TASK PROMPT: What lines of the data below hold the string "last"? Copy each one.

ENTRIES PROVIDED:

-- pv_equiv track=rewrite | github.com/RuGus/Netology_diplom_2 | vk/vk_tools.py | get_best_size_url
-- ===== SOURCE A (Python) =====
-- def get_best_size_url(sizes):
--     """Получение фотографии с лучшим размером.
--
--     Args:
--         sizes (dict): Словарь с размерами фото из ВК.
--
--     Returns:
--         str: Ссылка на фото.
--     """
--     best_size_photo_url = None
--     sizes_dict = {}
--     for size in sizes:
--         sizes_dict[size["type"]] = size["url"]
--     if sizes_dict:
--         best_size_photo_url = sizes_dict[max(sizes_dict.keys())]
--     return best_size_photo_url
-- ===== SOURCE B (Python) =====
-- def get_best_size_url(sizes):
--     """Single pass keeping the best (max-type, last-wins) entry; no dict, no max()."""
--     best_type = None
--     best_url = None
--     for size in sizes:
--         t = size["type"]
--         if best_type is None or t >= best_type:
--             best_type = t
--             best_url = size["url"]
--     return best_url
-- ===== Notes on version B (the rewrite author's own statement) =====
-- stated objective: simpler
-- what changed: Replaces the dict-build-then-max-over-keys pass with a single running-maximum loop keeping best_type/best_url (>= so the last entry among equal max types wins, like dict overwrite).
import Mathlib
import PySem

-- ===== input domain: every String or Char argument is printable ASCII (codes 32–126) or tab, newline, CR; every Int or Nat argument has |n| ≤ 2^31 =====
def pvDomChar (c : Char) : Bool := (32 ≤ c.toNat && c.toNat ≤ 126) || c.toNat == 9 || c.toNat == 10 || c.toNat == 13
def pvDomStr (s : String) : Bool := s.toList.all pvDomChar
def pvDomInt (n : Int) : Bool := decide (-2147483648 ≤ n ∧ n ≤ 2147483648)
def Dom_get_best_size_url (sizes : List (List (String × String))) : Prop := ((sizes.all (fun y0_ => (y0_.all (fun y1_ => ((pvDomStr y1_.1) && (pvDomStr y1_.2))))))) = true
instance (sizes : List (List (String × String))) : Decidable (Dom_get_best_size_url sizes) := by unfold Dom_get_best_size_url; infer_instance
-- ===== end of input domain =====

-- B replaces A's dict-build-then-max-over-keys with one running-maximum pass (same cost, simpler).

-- ===== PORT A =====
-- size["type"] / size["url"] on the inner dict: first-match lookup; total via getD "" under Pre_.
def get_best_size_url (sizes : List (List (String × String))) : Option String :=
  let sizes_dict := sizes.foldl
    (fun d size =>
      PySem.Dict.insert d ((PySem.Dict.get? (PySem.Dict.mk size) "type").getD "")
        ((PySem.Dict.get? (PySem.Dict.mk size) "url").getD ""))
    PySem.Dict.empty
  if PySem.Dict.keys sizes_dict ≠ [] then
    match PySem.List.max? (PySem.Dict.keys sizes_dict) (fun k => k) with
    | some k => PySem.Dict.get? sizes_dict k
    | none => none
  else none

-- ===== PORT B =====
def get_best_size_url_alt (sizes : List (List (String × String))) : Option String :=
  (sizes.foldl
    (fun best size =>
      let t := (PySem.Dict.get? (PySem.Dict.mk size) "type").getD ""
      match best with
      | none => some (t, (PySem.Dict.get? (PySem.Dict.mk size) "url").getD "")
      | some (bt, bu) =>
          if bt ≤ t then some (t, (PySem.Dict.get? (PySem.Dict.mk size) "url").getD "")
          else some (bt, bu))
    none).map Prod.snd

-- ===== PRECONDITION & SPEC =====
-- Pre_ excludes exactly the inputs where A raises KeyError: an entry missing the "type" or "url" key.
def Pre_get_best_size_url (sizes : List (List (String × String))) : Prop :=
  ∀ size ∈ sizes, (PySem.Dict.get? (PySem.Dict.mk size) "type").isSome ∧
    (PySem.Dict.get? (PySem.Dict.mk size) "url").isSome
instance (sizes : List (List (String × String))) : Decidable (Pre_get_best_size_url sizes) := by
  unfold Pre_get_best_size_url; infer_instance
def pvWitness_get_best_size_url : (List (List (String × String))) :=
  [[("type", "x"), ("url", "u1")], [("type", "x"), ("url", "u2")]]
def Spec_get_best_size_url (sizes : List (List (String × String))) (out : Option String) : Prop := out = get_best_size_url_alt sizes
instance (sizes : List (List (String × String))) (out : Option String) : Decidable (Spec_get_best_size_url sizes out) := by unfold Spec_get_best_size_url; infer_instance

-- ===== CLAIM (what is proved, stated in full; the proofs are below) =====
def Claim_equal_get_best_size_url : Prop := ∀ (sizes : List (List (String × String))), Dom_get_best_size_url sizes → Pre_get_best_size_url sizes → Spec_get_best_size_url sizes (get_best_size_url sizes)

-- ===== LEMMAS AND PROOFS =====

-- Invariant tying A's dict state to B's running best.
def pvInv (d : PySem.Dict String String) (best : Option (String × String)) : Prop :=
  (PySem.Dict.keys d).Nodup ∧
  match best with
  | none => PySem.Dict.keys d = []
  | some (bt, bu) =>
      bt ∈ PySem.Dict.keys d ∧ PySem.Dict.get? d bt = some bu ∧
      ∀ k ∈ PySem.Dict.keys d, k ≤ bt

def pvStepB (best : Option (String × String)) (t u : String) : Option (String × String) :=
  match best with
  | none => some (t, u)
  | some (bt, bu) => if bt ≤ t then some (t, u) else some (bt, bu)

theorem pvInv_step (d : PySem.Dict String String) (best : Option (String × String))
    (t u : String) (h : pvInv d best) :
    pvInv (PySem.Dict.insert d t u) (pvStepB best t u) := by
  obtain ⟨hnd, hb⟩ := h
  refine ⟨PySem.Dict.nodup_keys_insert d t u hnd, ?_⟩
  match best with
  | none =>
      have hkeys : PySem.Dict.keys d = [] := hb
      unfold pvStepB
      refine ⟨?_, PySem.Dict.get?_insert_self d t u, ?_⟩
      · exact (PySem.Dict.mem_keys_insert d t t u).mpr (Or.inl rfl)
      · intro k hk
        rcases (PySem.Dict.mem_keys_insert d t k u).mp hk with h1 | h2
        · exact le_of_eq h1
        · rw [hkeys] at h2; cases h2
  | some (bt, bu) =>
      obtain ⟨hmem, hget, hmax⟩ := hb
      unfold pvStepB
      by_cases hle : bt ≤ t
      · simp only [if_pos hle]
        refine ⟨(PySem.Dict.mem_keys_insert d t t u).mpr (Or.inl rfl),
          PySem.Dict.get?_insert_self d t u, ?_⟩
        intro k hk
        rcases (PySem.Dict.mem_keys_insert d t k u).mp hk with h1 | h2
        · exact le_of_eq h1
        · exact le_trans (hmax k h2) hle
      · simp only [if_neg hle]
        have hne : bt ≠ t := fun he => hle (le_of_eq he)
        refine ⟨(PySem.Dict.mem_keys_insert d t bt u).mpr (Or.inr hmem), ?_, ?_⟩
        · rw [PySem.Dict.get?_insert, if_neg hne]; exact hget
        · intro k hk
          rcases (PySem.Dict.mem_keys_insert d t k u).mp hk with h1 | h2
          · subst h1; exact le_of_not_ge hle
          · exact hmax k h2

theorem pvInv_final (d : PySem.Dict String String) (best : Option (String × String))
    (h : pvInv d best) :
    (if PySem.Dict.keys d ≠ [] then
      match PySem.List.max? (PySem.Dict.keys d) (fun k => k) with
      | some k => PySem.Dict.get? d k
      | none => none
     else none) = best.map Prod.snd := by
  obtain ⟨_, hb⟩ := h
  match best with
  | none => simp [hb]
  | some (bt, bu) =>
      obtain ⟨hmem, hget, hmax⟩ := hb
      have hne : PySem.Dict.keys d ≠ [] := by
        intro he; rw [he] at hmem; cases hmem
      rw [if_pos hne]
      cases hm : PySem.List.max? (PySem.Dict.keys d) (fun k => k) with
      | none => exact absurd (by rwa [PySem.List.max?_eq_none_iff] at hm) hne
      | some m =>
          have hmmem := PySem.List.max?_mem hm
          have hmle : bt ≤ m := PySem.List.max?_isMax hm bt hmem
          have : m = bt := le_antisymm (hmax m hmmem) hmle
          subst this
          simp [hget]

theorem pvFold_eq (sizes : List (List (String × String)))
    (d : PySem.Dict String String) (best : Option (String × String)) (h : pvInv d best) :
    (if PySem.Dict.keys (sizes.foldl
        (fun d size =>
          PySem.Dict.insert d ((PySem.Dict.get? (PySem.Dict.mk size) "type").getD "")
            ((PySem.Dict.get? (PySem.Dict.mk size) "url").getD "")) d) ≠ [] then
      match PySem.List.max? (PySem.Dict.keys (sizes.foldl
        (fun d size =>
          PySem.Dict.insert d ((PySem.Dict.get? (PySem.Dict.mk size) "type").getD "")
            ((PySem.Dict.get? (PySem.Dict.mk size) "url").getD "")) d)) (fun k => k) with
      | some k => PySem.Dict.get? (sizes.foldl
          (fun d size =>
            PySem.Dict.insert d ((PySem.Dict.get? (PySem.Dict.mk size) "type").getD "")
              ((PySem.Dict.get? (PySem.Dict.mk size) "url").getD "")) d) k
      | none => none
     else none)
    = ((sizes.foldl
        (fun best size =>
          let t := (PySem.Dict.get? (PySem.Dict.mk size) "type").getD ""
          match best with
          | none => some (t, (PySem.Dict.get? (PySem.Dict.mk size) "url").getD "")
          | some (bt, bu) =>
              if bt ≤ t then some (t, (PySem.Dict.get? (PySem.Dict.mk size) "url").getD "")
              else some (bt, bu)) best)).map Prod.snd := by
  induction sizes generalizing d best with
  | nil => simpa using pvInv_final d best h
  | cons s rest ih =>
      simp only [List.foldl_cons]
      exact ih _ _ (pvInv_step d best _ _ h)

-- ===== VERDICT (by name: the statement is the Claim_ definition above) =====
theorem get_best_size_url_spec : Claim_equal_get_best_size_url := by
  intro sizes _ _
  unfold Spec_get_best_size_url get_best_size_url get_best_size_url_alt
  exact pvFold_eq sizes PySem.Dict.empty none
    ⟨by simp,
     by simp [PySem.Dict.keys_empty]⟩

YOUR SOLUTION:
--     """Single pass keeping the best (max-type, last-wins) entry; no dict, no max()."""
-- what changed: Replaces the dict-build-then-max-over-keys pass with a single running-maximum loop keeping best_type/best_url (>= so the last entry among equal max types wins, like dict overwrite).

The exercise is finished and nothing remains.